В «Распутине» Буш исполнял несколько небольших ролей (в том числе – маршала Фоша) и по ходу действия пел две песни (текст В. Меринга, музыка Э. Майзеля). Роль Распутина играл Пауль Венегер, царицу Александру Федоровну – Тилла Дюрье, царя Николая – Эрвин Кальзер, Анну Вырубову – Сибилла Биндер. Для Буша это было первое выступление в Берлине в качестве поющего актера, и оно не прошло незамеченным. И критики и сам Пискатор признали в молодом артисте талантливого певца, умеющего донести до слушателя каждое слово, смысл, стоящий за этим словом.

Здесь все было сенсационно: острая тема, оригинальное оформление, новаторское решение сценических задач, документальные фильмы, органически вплетающиеся в действие. Наконец, своеобразной сенсацией, вышедшей далеко за пределы театра, явились два скандальных судебных процесса, затеянных против Пискатора в связи со спектаклем. Истцами выступили бывший германский император Вильгельм II и небезызвестный политический проходимец, друг Распутина и финансовый советник царя Николая II, петербургский банкир Рубинштейн, вошедший в интимную летопись дома Романовых под кличкой Митька Рубинштейн.

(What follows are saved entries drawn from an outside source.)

-- A's counting loop computes the filterMap of selA together with its length
lemma loopA (board : List String) (xs : List (Int × String)) (c : Int) (acc : List (List String)) :
    xs.foldl
      (fun (st : Int × List (List String)) ip =>
        if ip.2 == "B" then
          if !check_for_mills ip.1 board then
            (st.1 + 1, st.2 ++ [PySem.List.pySetD board ip.1 "x"])
          else st
        else st) (c, acc)
      = (c + ((xs.filterMap (selA board)).length : Int), acc ++ xs.filterMap (selA board)) := by
  induction xs generalizing c acc with
  | nil => simp
  | cons x xs ih =>
    rw [List.foldl_cons]
    by_cases hB : (x.2 == "B") = true
    · by_cases hm : check_for_mills x.1 board = true
      · have hs : selA board x = none := by simp [selA, hm]
        simp only [hB, if_true, hm, Bool.not_true, Bool.false_eq_true, if_false,
          List.filterMap_cons, hs]
        exact ih c acc
      · have hmf : check_for_mills x.1 board = false := by simpa using hm
        have hs : selA board x = some (PySem.List.pySetD board x.1 "x") := by
          simp [selA, hB, hmf]
        simp only [hB, if_true, hmf, Bool.not_false, List.filterMap_cons, hs]
        rw [ih (c + 1) (acc ++ [PySem.List.pySetD board x.1 "x"])]
        refine Prod.ext ?_ ?_
        · simp; ring
        · simp
    · have hBf : (x.2 == "B") = false := by simpa using hB
      have hs : selA board x = none := by simp [selA, hBf]
      simp only [hBf, Bool.false_eq_true, if_false, List.filterMap_cons, hs]
      exact ih c acc

-- B's append loop computes the same filterMap, given pointwise agreement of the tests
lemma loopB (board : List String) (prot : PySem.Set Int) (xs : List (Int × String))
    (acc : List (List String))
    (h : ∀ ip ∈ xs, ((PySem.List.pyGetD board ip.1 "" == "B") && !(PySem.Set.contains prot ip.1))
          = ((ip.2 == "B") && !check_for_mills ip.1 board)) :
    xs.foldl
      (fun (acc : List (List String)) ip =>
        if (PySem.List.pyGetD board ip.1 "" == "B") && !(PySem.Set.contains prot ip.1) then
          acc ++ [PySem.List.pySetD board ip.1 "x"]
        else acc) acc
      = acc ++ xs.filterMap (selA board) := by
  induction xs generalizing acc with
  | nil => simp
  | cons x xs ih =>
    rw [List.foldl_cons, h x List.mem_cons_self]
    have hrest : ∀ ip ∈ xs, ((PySem.List.pyGetD board ip.1 "" == "B") && !(PySem.Set.contains prot ip.1))
          = ((ip.2 == "B") && !check_for_mills ip.1 board) :=
      fun ip hip => h ip (List.mem_cons_of_mem _ hip)
    by_cases hx : ((x.2 == "B") && !check_for_mills x.1 board) = true
    · have hs : selA board x = some (PySem.List.pySetD board x.1 "x") := by simp [selA, hx]
      rw [if_pos hx, ih _ hrest]
      simp [hs]
    · have hxf : ((x.2 == "B") && !check_for_mills x.1 board) = false := by simpa using hx
      have hs : selA board x = none := by simp [selA, hxf]
      rw [if_neg (by simp [hxf]), ih _ hrest]
      simp [hs]

lemma main_eq (board : List String) (index : Int)
    (tt : List (List String × List (List String)))
    (hpre : Pre_generate_remove_improved board index tt) :
    generate_remove_improved board index tt = generate_remove_improved_alt board index tt := by
  unfold generate_remove_improved generate_remove_improved_alt
  cases hg : (PySem.Dict.mk tt).get? board with
  | some v => rfl
  | none =>
    simp only []
    have hpre' : "B" ∉ board ∨ 18 ≤ board.length := by
      rcases hpre with h | h | h
      · exact absurd hg h
      · exact Or.inl h
      · exact Or.inr h
    have hpt : ∀ ip ∈ PySem.List.enumerate board 0,
        ((PySem.List.pyGetD board ip.1 "" == "B") && !(PySem.Set.contains (protected_cells board) ip.1))
          = ((ip.2 == "B") && !check_for_mills ip.1 board) := by
      intro ip hip
      obtain ⟨k, hk, rfl⟩ := (PySem.List.mem_enumerate_iff _ _ _).1 hip
      simp only [zero_add]
      have hget : PySem.List.pyGetD board (k : Int) "" = board[k] := by
        rw [PySem.List.pyGetD_natCast]
        exact List.getD_eq_getElem board "" hk
      rw [hget]
      by_cases hB : (board[k] == "B") = true
      · rcases hpre' with h | h
        · exact absurd (beq_iff_eq.1 hB ▸ List.getElem_mem hk) h
        · rw [mills_agree board h (k : Int) (by positivity)]
      · have hBf : (board[k] == "B") = false := by simpa using hB
        simp [hBf]
    have hrange : PySem.List.pyRange 0 (board.length : Int) 1
        = (PySem.List.enumerate board 0).map (·.1) := by
      rw [PySem.List.map_fst_enumerate]; norm_num
    rw [hrange, List.foldl_map, loopA, loopB board _ _ [] hpt]
    cases hL : (PySem.List.enumerate board 0).filterMap (selA board) with
    | nil => simp
    | cons y ys =>
      have h1 : ((0 : Int) + (((y :: ys).length : Nat) : Int) == 0) = false := by
        simp
        omega
      simp
      omega

-- ===== VERDICT (by name: the statement is the Claim_ definition above) =====
theorem generate_remove_improved_spec : Claim_equal_generate_remove_improved := by
  intro board index tt _ hpre
  unfold Spec_generate_remove_improved
  exact main_eq board index tt hpre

Бывший германский кайзер, проживавший на покое в Голландии, мобилизовал крупнейших адвокатов, чтобы добиться исключения из постановки Пискатора небольшой сцены, где он выведен вместе с бывшим императором Австрии Францем–Иосифом и Николаем II. Все трое произносят по ходу сцены собственные подлинные слова, заимствованные из архивных источников.

Характерно, что суд Веймарской республики встал на сторону обиженного кайзера и вынес решение, запрещающее показ на сцене Вильгельма Гогенцоллерна. Решение суда имело следующую мотивировку:

«Сцена вставлена в первоначальный текст пьесы «Распутин». Истец выведен вместе с двумя другими упомянутыми монархами. Слова, которые он произносит, выражают определенную тенденцию. Поскольку император Франц-Иосиф показан выжившим из ума болваном, а царь Николай – ханжой и бесхарактерным дураком, напрашивается мысль, _что_ _и_ _истец_ _должен_ _быть_ _охарактеризован_ _подобным_ _же_ _образом_. Этим затрагивается честь истца. _Поэтому_ _суд_ _признал_ _иск_ _обоснованным_. Берлин, 24 ноября 1927 г.» (*)

* Цит. по книге: Erwin Piscator. Das Politische Theater, S. 184.

Пискатору не оставалось ничего другого, как изъять роль Вильгельма. Но театр остроумно вышел из положения, оставив сцену трех монархов без участия Вильгельма. Вместо него на сцене появлялся один из помощников Пискатора Лео Ланиа и зачитывал текст судебного решения. Вот как рассказывает об этом газетная заметка:

«…Когда перед сценой монархов на фоне земного шара появилась надпись: «Петроград – Берлин – Вена», часть зрителей привстала с мест, заинтересованная, что же будет дальше. Открылись створки сегментов и публика увидела, как и в прежних спектаклях, наверху – царя Николая, справа внизу – Франца-Иосифа, а из третьего сегмента вышел писатель Лео Ланиа и сообщил, что экс-кайзер опротестовал свое появление на этой сцене. Затем Ланиа зачитал важнейшие абзацы из судебного постановления. Этот текст привел публику в очень веселое настроение. Бурные аплодисменты…» (*)

* Там же.

Судебное решение, столь заботливо опекающее «честь» бывшего кайзера, не помешало огромному успеху спектакля «Распутин», представлявшего собой широкую панораму исторических событий 1914-1917 годов.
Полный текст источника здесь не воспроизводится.